__AIM OF THE TASK__
A stretch of the entries below is to be set down exactly, running from the line with "if s[k] = j" through the line with "(PySem.List.enumerate G 0).foldl", both included, and no other line.

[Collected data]
>>>

-- pv_equiv track=rewrite | github.com/valbart/strengthofgraphs | strengh.py | possible_edges_to_add
-- ===== SOURCE A (Python) =====
-- def possible_edges_to_add(G):
--     N = len(G)
--     possible_edges = []
--     for i in range(N):
--         for j in range(i+1, N):
--             if not (j in G[i]):
--                 possible_edges.append([i,j])
--     return possible_edges
-- ===== SOURCE B (Python) =====
-- def possible_edges_to_add(G):
--     # Two-pointer merge: scan the sorted, deduplicated neighbor row in lockstep
--     # with the candidate range i+1..N-1, emitting each candidate the pointer skips.
--     N = len(G)
--     out = []
--     for i, row in enumerate(G):
--         s = sorted(set(row))
--         k = 0
--         for j in range(i + 1, N):
--             while k < len(s) and s[k] < j:
--                 k += 1
--             if k < len(s) and s[k] == j:
--                 k += 1
--             else:
--                 out.append([i, j])
--     return out
-- ===== Notes on version B (the rewrite author's own statement) =====
-- stated objective: faster
-- what changed: Replaces the per-pair list-membership inner test by a two-pointer merge: each row is deduplicated and sorted once, then a single pointer advances through it in lockstep with the candidate range i+1..N-1, emitting every candidate the pointer does not match.
import Mathlib
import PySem

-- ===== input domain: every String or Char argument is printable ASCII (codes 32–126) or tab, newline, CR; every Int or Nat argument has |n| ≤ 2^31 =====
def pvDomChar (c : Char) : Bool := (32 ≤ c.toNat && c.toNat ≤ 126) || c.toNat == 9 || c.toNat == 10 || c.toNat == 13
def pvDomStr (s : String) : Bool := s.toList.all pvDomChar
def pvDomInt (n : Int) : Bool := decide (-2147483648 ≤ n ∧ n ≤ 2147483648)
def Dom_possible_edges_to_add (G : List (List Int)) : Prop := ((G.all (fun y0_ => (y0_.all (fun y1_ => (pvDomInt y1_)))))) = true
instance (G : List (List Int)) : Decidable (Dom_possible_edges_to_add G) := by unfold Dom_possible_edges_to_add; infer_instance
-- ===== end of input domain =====

-- B replaces the per-pair list-membership test by a two-pointer merge of each sorted,
-- deduplicated row against the candidate range (faster mechanism; same return value).

-- ===== PORT A =====
def possible_edges_to_add (G : List (List Int)) : List (List Int) :=
  let N : Int := PySem.List.len G
  (PySem.List.pyRange 0 N 1).foldl (fun possible_edges i =>
    (PySem.List.pyRange (i + 1) N 1).foldl (fun possible_edges j =>
      if !((PySem.List.pyGetD G i []).contains j) then possible_edges ++ [[i, j]]
      else possible_edges) possible_edges) []

-- ===== PORT B =====
-- 'while k < len(s) and s[k] < j: k += 1'
def pvAdvance (s : List Int) (j : Int) (k : Nat) : Nat :=
  if h : k < s.length then
    if s[k] < j then pvAdvance s j (k + 1) else k
  else k
termination_by s.length - k

-- body of B's inner 'for j' loop, over the state (k, out)
def pvRowStep (s : List Int) (i : Int) (st : Nat × List (List Int)) (j : Int) :
    Nat × List (List Int) :=
  let k := pvAdvance s j st.1
  if h : k < s.length then
    if s[k] = j then (k + 1, st.2) else (k, st.2 ++ [[i, j]])
  else (k, st.2 ++ [[i, j]])

def possible_edges_to_add_alt (G : List (List Int)) : List (List Int) :=
  let N : Int := PySem.List.len G
  (PySem.List.enumerate G 0).foldl (fun out p =>
    let s := PySem.List.sorted (PySem.Set.ofList p.2) (fun x => x) false
    ((PySem.List.pyRange (p.1 + 1) N 1).foldl (pvRowStep s p.1) (0, out)).2) []

-- ===== PRECONDITION & SPEC =====
def Spec_possible_edges_to_add (G : List (List Int)) (out : List (List Int)) : Prop := out = possible_edges_to_add_alt G
instance (G : List (List Int)) (out : List (List Int)) : Decidable (Spec_possible_edges_to_add G out) := by unfold Spec_possible_edges_to_add; infer_instance

-- ===== CLAIM (what is proved, stated in full; the proofs are below) =====
def Claim_equal_possible_edges_to_add : Prop := ∀ (G : List (List Int)), Dom_possible_edges_to_add G → Spec_possible_edges_to_add G (possible_edges_to_add G)

-- ===== LEMMAS AND PROOFS =====
theorem pvAdvance_below (s : List Int) (j : Int) (k : Nat)
    (hk : ∀ m (_ : m < s.length), m < k → s[m] < j) :
    ∀ m (_ : m < s.length), m < pvAdvance s j k → s[m] < j := by
  unfold pvAdvance
  split
  · split
    · rename_i hlen hlt
      exact pvAdvance_below s j (k + 1) (by
        intro m hm hmk
        rcases Nat.lt_succ_iff_lt_or_eq.mp hmk with h | h
        · exact hk m hm h
        · subst h; exact hlt)
    · exact hk
  · exact hk
termination_by s.length - k

theorem pvAdvance_not_lt (s : List Int) (j : Int) (k : Nat) :
    ∀ (_ : pvAdvance s j k < s.length), ¬ s[pvAdvance s j k] < j := by
  unfold pvAdvance
  split
  · split
    · exact pvAdvance_not_lt s j (k + 1)
    · rename_i h2
      intro _
      exact h2
  · rename_i h1
    intro h
    exact absurd h h1
termination_by s.length - k

-- if the advanced pointer does not sit on j, then j is not in the strictly sorted s
theorem not_mem_of_advance (s : List Int) (hs : s.Pairwise (· < ·)) (j : Int) (k : Nat)
    (hk : ∀ m (_ : m < s.length), m < pvAdvance s j k → s[m] < j)
    (hne : ¬ (∃ h : pvAdvance s j k < s.length, s[pvAdvance s j k] = j)) :
    j ∉ s := by
  intro hmem
  obtain ⟨m, hm, hj⟩ := List.getElem_of_mem hmem
  set k' := pvAdvance s j k with hk'
  rcases Nat.lt_trichotomy m k' with h | h | h
  · exact absurd (hj ▸ hk m hm h) (lt_irrefl _)
  · exact hne ⟨h ▸ hm, by simp only [← h]; exact hj⟩
  · have hkl : k' < s.length := lt_trans h hm
    have h2 := (List.pairwise_iff_getElem.mp hs) k' m hkl hm h
    rw [hj] at h2
    exact pvAdvance_not_lt s j k hkl h2

-- the invariant of B's inner loop
theorem row_loop (s : List Int) (hs : s.Pairwise (· < ·)) (i b : Int) :
    ∀ (a : Int) (k : Nat) (acc : List (List Int)),
    (∀ m (_ : m < s.length), m < k → s[m] < a) →
    ((PySem.List.pyRange a b 1).foldl (pvRowStep s i) (k, acc)).2
      = acc ++ ((PySem.List.pyRange a b 1).filter (fun j => !s.contains j)).map
          (fun j => [i, j]) := by
  intro a
  by_cases hab : a < b
  case neg =>
    intro k acc _
    rw [PySem.List.pyRange_one_eq_nil (by omega)]
    simp
  case pos =>
    intro k acc hinv
    rw [PySem.List.pyRange_one_cons hab]
    simp only [List.foldl_cons, List.filter_cons]
    have hbel := pvAdvance_below s a k hinv
    set k' := pvAdvance s a k with hk'
    by_cases hhit : ∃ h : k' < s.length, s[k'] = a
    · obtain ⟨hlen, heq⟩ := hhit
      have hmem : a ∈ s := heq ▸ List.getElem_mem hlen
      have hstep : pvRowStep s i (k, acc) a = (k' + 1, acc) := by
        simp [pvRowStep, ← hk', hlen, heq]
      rw [hstep]
      rw [row_loop s hs i b (a + 1) (k' + 1) acc (by
        intro m hm hmk
        rcases Nat.lt_succ_iff_lt_or_eq.mp hmk with h | h
        · exact lt_trans (hbel m hm h) (by omega)
        · subst h; rw [heq]; omega)]
      simp [hmem]
    · have hnm : a ∉ s := not_mem_of_advance s hs a k hbel hhit
      have hstep : pvRowStep s i (k, acc) a = (k', acc ++ [[i, a]]) := by
        by_cases hlen : k' < s.length
        · have hne : s[k'] ≠ a := fun h => hhit ⟨hlen, h⟩
          simp [pvRowStep, ← hk', hlen, hne]
        · simp [pvRowStep, ← hk', hlen]
      rw [hstep]
      rw [row_loop s hs i b (a + 1) k' (acc ++ [[i, a]]) (by
        intro m hm hmk
        exact lt_trans (hbel m hm hmk) (by omega))]
      simp [hnm]
termination_by a => (b - a).toNat
decreasing_by all_goals omega

-- ===== VERDICT (by name: the statement is the Claim_ definition above) =====
theorem possible_edges_to_add_spec : Claim_equal_possible_edges_to_add := by
  intro G _
  unfold Spec_possible_edges_to_add possible_edges_to_add possible_edges_to_add_alt
  rw [PySem.List.enumerate_eq_map_pyRange G [], List.foldl_map]
  dsimp only
  congr 1
  funext acc i
  rw [PySem.List.foldl_append_if (fun j => !((PySem.List.pyGetD G i []).contains j))
        (fun j => [i, j])]
  rw [row_loop _ (PySem.List.sorted_ofList_pairwise_lt _) i _ (i + 1) 0 acc
        (by intro m hm hmk; omega)]
  congr 2
  apply List.filter_congr
  intro j _
  have : (PySem.List.sorted (PySem.Set.ofList (PySem.List.pyGetD G i []))
      (fun x => x) false).contains j = (PySem.List.pyGetD G i []).contains j := by
    simp
  rw [this]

<<<

__RESPONSE TO THE TASK__
    if s[k] = j then (k + 1, st.2) else (k, st.2 ++ [[i, j]])
  else (k, st.2 ++ [[i, j]])

def possible_edges_to_add_alt (G : List (List Int)) : List (List Int) :=
  let N : Int := PySem.List.len G
  (PySem.List.enumerate G 0).foldl (fun out p =>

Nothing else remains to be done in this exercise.